Targanta is asking for a for a six-month priority review, but even with a 10-month standard review - both Pfizer's dalbavancin and Theravance's telavancin had 10-month review periods - the company is expecting a "PDUFA date in 2008," followed by a prospective launch in 2009, said Leuchtenberger.
In addition to dalbavancin and telavancin, Targanta's drug faces a slew of others on the competitive front. Closest to market are ceftobiprole, a cephalosporin antibiotic from Basel, Switzerland-based Basilea Pharmaceutica Ltd. and a Johnson & Johnson subsidiary, and iclaprim, a diaminopyrimidine antibiotic, from Swiss firm Arpida Ltd. Ceftobiprole is under review and assigned an advisory panel meeting Feb. 28, while iclaprim is nearing a regulatory filing after achieving its primary endpoint in two pivotal trials.
Besides those in the pipeline, existing drugs vancomycin and Cubicin (daptomycin, Cubist Pharmaceuticals Inc.) are available for the particularly dangerous methicillin-resistant Staphylococcus aureus (MRSA) infections.
Targanta's oritavancin is set apart by its efficacy as a short-course treatment against Gram-positive bacteria, Leuchtenberger said. In pivotal studies, the drug demonstrated efficacy at three to seven days of treatment, compared to existing antibiotic treatment, which usually takes anywhere from seven to 14 days to clear infection.
"We believe oritavancin offers a chance to bring a paradigm shift" to the antibiotic space, Leuchtenberger said.
The short duration offers benefits to patients, he added, who are able to leave the hospital faster, thereby reducing their chances of contracting another infection. The pharmacokinetic and pharmacodynamic profile of oritavancin also shows that the drug is secreted largely unchanged through the bile, meaning that it can "sidestep the potential side effects" of other antibiotics and doesn't require dose adjustment or monitoring.

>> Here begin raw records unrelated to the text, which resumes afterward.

-- pv_equiv track=rewrite | github.com/alvabai/trac-multiproject | plugins/multiproject/multiproject/core/permissions.py | _group_tuples
-- ===== SOURCE A (Python) =====
-- def _group_tuples(tuples):
--     """ Groups tuples by items in both ways
--         Works only with two item tuples
--     """
--     ab = {}
--     ba = {}
--     for a, b in tuples:
--         if a not in ab:
--             ab[a] = set([])
--         if b not in ba:
--             ba[b] = set([])
--         ba[b].add(a)
--         ab[a].add(b)
--     return ab, ba
-- ===== SOURCE B (Python) =====
-- def _group_tuples(tuples):
--     """ Groups tuples by items in both ways
--         Works only with two item tuples
--     """
--     firsts = list(dict.fromkeys(a for a, b in tuples))
--     seconds = list(dict.fromkeys(b for a, b in tuples))
--     ab = {a: {b2 for a2, b2 in tuples if a2 == a} for a in firsts}
--     ba = {b: {a2 for a2, b2 in tuples if b2 == b} for b in seconds}
--     return ab, ba
-- ===== Notes on version B (the rewrite author's own statement) =====
-- stated objective: alternative
-- what changed: A makes one pass over the tuples, mutating two dict-of-sets in lockstep; B never mutates a dict: it first deduplicates the first (resp. second) components in first-occurrence order, then builds each group with a separate per-key scan of the tuple list (nested comprehensions), trading A's O(n) single pass for an O(n*k) gather per distinct key.
import Mathlib
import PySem

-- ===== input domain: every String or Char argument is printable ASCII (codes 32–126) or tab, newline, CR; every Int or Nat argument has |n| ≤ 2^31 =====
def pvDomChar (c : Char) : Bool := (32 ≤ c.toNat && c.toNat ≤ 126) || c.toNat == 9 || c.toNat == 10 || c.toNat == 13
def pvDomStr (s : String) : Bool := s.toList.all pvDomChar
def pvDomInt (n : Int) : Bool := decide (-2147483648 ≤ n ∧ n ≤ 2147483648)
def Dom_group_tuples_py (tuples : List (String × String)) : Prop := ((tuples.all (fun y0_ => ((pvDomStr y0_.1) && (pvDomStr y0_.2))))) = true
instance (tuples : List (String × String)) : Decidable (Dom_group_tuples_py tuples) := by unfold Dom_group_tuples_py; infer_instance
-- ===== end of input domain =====

-- B abandons A's single mutating pass over two dict-of-sets: it deduplicates the first (resp.
-- second) components in first-occurrence order, then gathers each group by a separate per-key
-- scan of the tuples (objective: alternative algorithm; not faster).

-- ===== PORT A =====
-- 'ba[b].add(a)' mutates the set stored at key b, which is present at that point; it is ported
-- as re-storing the looked-up set with the element added (the getD default is never reached).
def group_tuples_py (tuples : List (String × String)) :
    (List (String × List String)) × (List (String × List String)) :=
  let r := tuples.foldl
    (fun st t =>
      let a := t.1
      let b := t.2
      let ab := if st.1.contains a then st.1 else st.1.insert a PySem.Set.empty
      let ba := if st.2.contains b then st.2 else st.2.insert b PySem.Set.empty
      let ba := ba.insert b (PySem.Set.add (ba.getD b PySem.Set.empty) a)
      let ab := ab.insert a (PySem.Set.add (ab.getD a PySem.Set.empty) b)
      (ab, ba))
    ((PySem.Dict.empty : PySem.Dict String (PySem.Set String)),
     (PySem.Dict.empty : PySem.Dict String (PySem.Set String)))
  (r.1.items, r.2.items)

-- ===== PORT B =====
-- list(dict.fromkeys(stream)) = the distinct elements in first-occurrence order = PySem.Set.ofList;
-- each dict comprehension maps those keys to the set comprehension's set, built left to right
-- over the filtered stream = PySem.Set.ofList of the filtered, projected list.
def group_tuples_py_alt (tuples : List (String × String)) :
    (List (String × List String)) × (List (String × List String)) :=
  let firsts := PySem.Set.ofList (tuples.map (fun t => t.1))
  let seconds := PySem.Set.ofList (tuples.map (fun t => t.2))
  (firsts.map (fun a => (a, PySem.Set.ofList ((tuples.filter (fun t => t.1 == a)).map (fun t => t.2)))),
   seconds.map (fun b => (b, PySem.Set.ofList ((tuples.filter (fun t => t.2 == b)).map (fun t => t.1)))))

-- ===== PRECONDITION & SPEC =====
def Spec_group_tuples_py (tuples : List (String × String)) (out : (List (String × List String)) × (List (String × List String))) : Prop := out = group_tuples_py_alt tuples
instance (tuples : List (String × String)) (out : (List (String × List String)) × (List (String × List String))) : Decidable (Spec_group_tuples_py tuples out) := by unfold Spec_group_tuples_py; infer_instance

-- ===== CLAIM (what is proved, stated in full; the proofs are below) =====
def Claim_equal_group_tuples_py : Prop := ∀ (tuples : List (String × String)), Dom_group_tuples_py tuples → Spec_group_tuples_py tuples (group_tuples_py tuples)

-- ===== LEMMAS AND PROOFS =====

-- A's per-tuple update of one of its two dicts, abstracted over which component is the key.
def pvStep (key val : String × String → String)
    (d : PySem.Dict String (PySem.Set String)) (t : String × String) :
    PySem.Dict String (PySem.Set String) :=
  let d1 := if d.contains (key t) then d else d.insert (key t) PySem.Set.empty
  d1.insert (key t) (PySem.Set.add (d1.getD (key t) PySem.Set.empty) (val t))

lemma pvStep_eq_insert (key val : String × String → String)
    (d : PySem.Dict String (PySem.Set String)) (t : String × String) :
    pvStep key val d t
      = d.insert (key t) (PySem.Set.add (d.getD (key t) PySem.Set.empty) (val t)) := by
  unfold pvStep
  by_cases h : d.contains (key t) = true
  · simp [h]
  · simp only [Bool.not_eq_true] at h
    simp only [h, Bool.false_eq_true, if_false]
    rw [PySem.Dict.getD_insert_self, PySem.Dict.insert_insert_self,
        PySem.Dict.getD_of_not_contains _ _ h]

lemma pvGetD_groupFold (key val : String × String → String) (l : List (String × String))
    (d : PySem.Dict String (PySem.Set String)) (c : String) :
    (l.foldl (fun d t => d.insert (key t) (PySem.Set.add (d.getD (key t) PySem.Set.empty) (val t))) d).getD c PySem.Set.empty
      = PySem.Set.update (d.getD c PySem.Set.empty) ((l.filter (fun t => key t == c)).map val) := by
  induction l generalizing d with
  | nil => simp [PySem.Set.update_nil]
  | cons t l ih =>
    simp only [List.foldl_cons, List.filter_cons]
    by_cases h : key t = c
    · subst h
      simp only [beq_self_eq_true, if_true, List.map_cons]
      rw [ih, PySem.Dict.getD_insert_self, PySem.Set.update_cons]
    · have hb : (key t == c) = false := by simpa using h
      simp only [hb, Bool.false_eq_true, if_false]
      rw [ih, PySem.Dict.getD_insert_of_ne _ _ _ (fun hc => h hc.symm)]

-- A's fold, characterized as a map over the deduplicated key stream.
lemma pvItemsA (key val : String × String → String) (l : List (String × String)) :
    (l.foldl (fun d t => d.insert (key t) (PySem.Set.add (d.getD (key t) PySem.Set.empty) (val t)))
        (PySem.Dict.empty : PySem.Dict String (PySem.Set String))).items
      = (PySem.Set.ofList (l.map key)).map
          (fun c => (c, PySem.Set.ofList ((l.filter (fun t => key t == c)).map val))) := by
  have hk : (l.foldl (fun d t => d.insert (key t) (PySem.Set.add (d.getD (key t) PySem.Set.empty) (val t)))
      (PySem.Dict.empty : PySem.Dict String (PySem.Set String))).keys = PySem.Set.ofList (l.map key) := by
    have := PySem.Dict.keys_foldl_insert_key l key
      (fun d t => PySem.Set.add (d.getD (key t) PySem.Set.empty) (val t))
      (PySem.Dict.empty : PySem.Dict String (PySem.Set String))
    simpa [PySem.Dict.keys_empty, PySem.Set.update_nil_left] using this
  have hnd : (l.foldl (fun d t => d.insert (key t) (PySem.Set.add (d.getD (key t) PySem.Set.empty) (val t)))
      (PySem.Dict.empty : PySem.Dict String (PySem.Set String))).keys.Nodup := by
    rw [hk]; exact PySem.Set.nodup_ofList _
  rw [PySem.Dict.items_eq_map_keys _ hnd PySem.Set.empty, hk]
  refine List.map_congr_left (fun c _ => ?_)
  rw [pvGetD_groupFold]
  simp [PySem.Dict.getD_empty, PySem.Set.update_nil_left]

-- ===== VERDICT (by name: the statement is the Claim_ definition above) =====
theorem group_tuples_py_spec : Claim_equal_group_tuples_py := by
  intro tuples _
  unfold Spec_group_tuples_py
  have hA : group_tuples_py tuples
      = ((tuples.foldl (fun st t => (pvStep (fun t => t.1) (fun t => t.2) st.1 t,
                                     pvStep (fun t => t.2) (fun t => t.1) st.2 t))
            ((PySem.Dict.empty : PySem.Dict String (PySem.Set String)),
             (PySem.Dict.empty : PySem.Dict String (PySem.Set String)))).1.items,
         (tuples.foldl (fun st t => (pvStep (fun t => t.1) (fun t => t.2) st.1 t,
                                     pvStep (fun t => t.2) (fun t => t.1) st.2 t))
            ((PySem.Dict.empty : PySem.Dict String (PySem.Set String)),
             (PySem.Dict.empty : PySem.Dict String (PySem.Set String)))).2.items) := rfl
  rw [hA, PySem.List.foldl_prod_mk]
  have hs1 : pvStep (fun t : String × String => t.1) (fun t => t.2)
      = fun d t => d.insert t.1 (PySem.Set.add (d.getD t.1 PySem.Set.empty) t.2) :=
    funext fun d => funext fun t => pvStep_eq_insert _ _ d t
  have hs2 : pvStep (fun t : String × String => t.2) (fun t => t.1)
      = fun d t => d.insert t.2 (PySem.Set.add (d.getD t.2 PySem.Set.empty) t.1) :=
    funext fun d => funext fun t => pvStep_eq_insert _ _ d t
  rw [hs1, hs2]
  have h1 := pvItemsA (fun t => t.1) (fun t => t.2) tuples
  have h2 := pvItemsA (fun t => t.2) (fun t => t.1) tuples
  simp only [] at h1 h2
  rw [h1, h2]
  rfl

All that could lead to tremendous cost savings, Leuchtenberger added.
Originally developed by Indianapolis-based Eli Lilly & Co., which conducted the first of two pivotal trials, oritavancin later was licensed to InterMune Inc., of Brisbane, Calif., before Targanta acquired the drug in late 2005. The NDA "really is the culmination of a lot of work, starting at Lilly," Leuchtenberger said.
Targanta now plans to complete a marketing authorization application in Europe "in the months to come," he added, while finishing up a Phase II study testing a single dose of oritavancin.
Upon approval, Targanta anticipates marketing oritavancin on its own in the U.S. and taking the lead on commercialization in Europe, though it might seek distribution partners for some regions.
The company, which had $48.7 million as of Sept. 30, added $60 million in its initial public offering a month later. Leuchtenberger said Targanta should have "sufficient funds well into 2009."
Shares of Targanta (NASDAQ:TARG) rose 17 cents Monday to close at $9.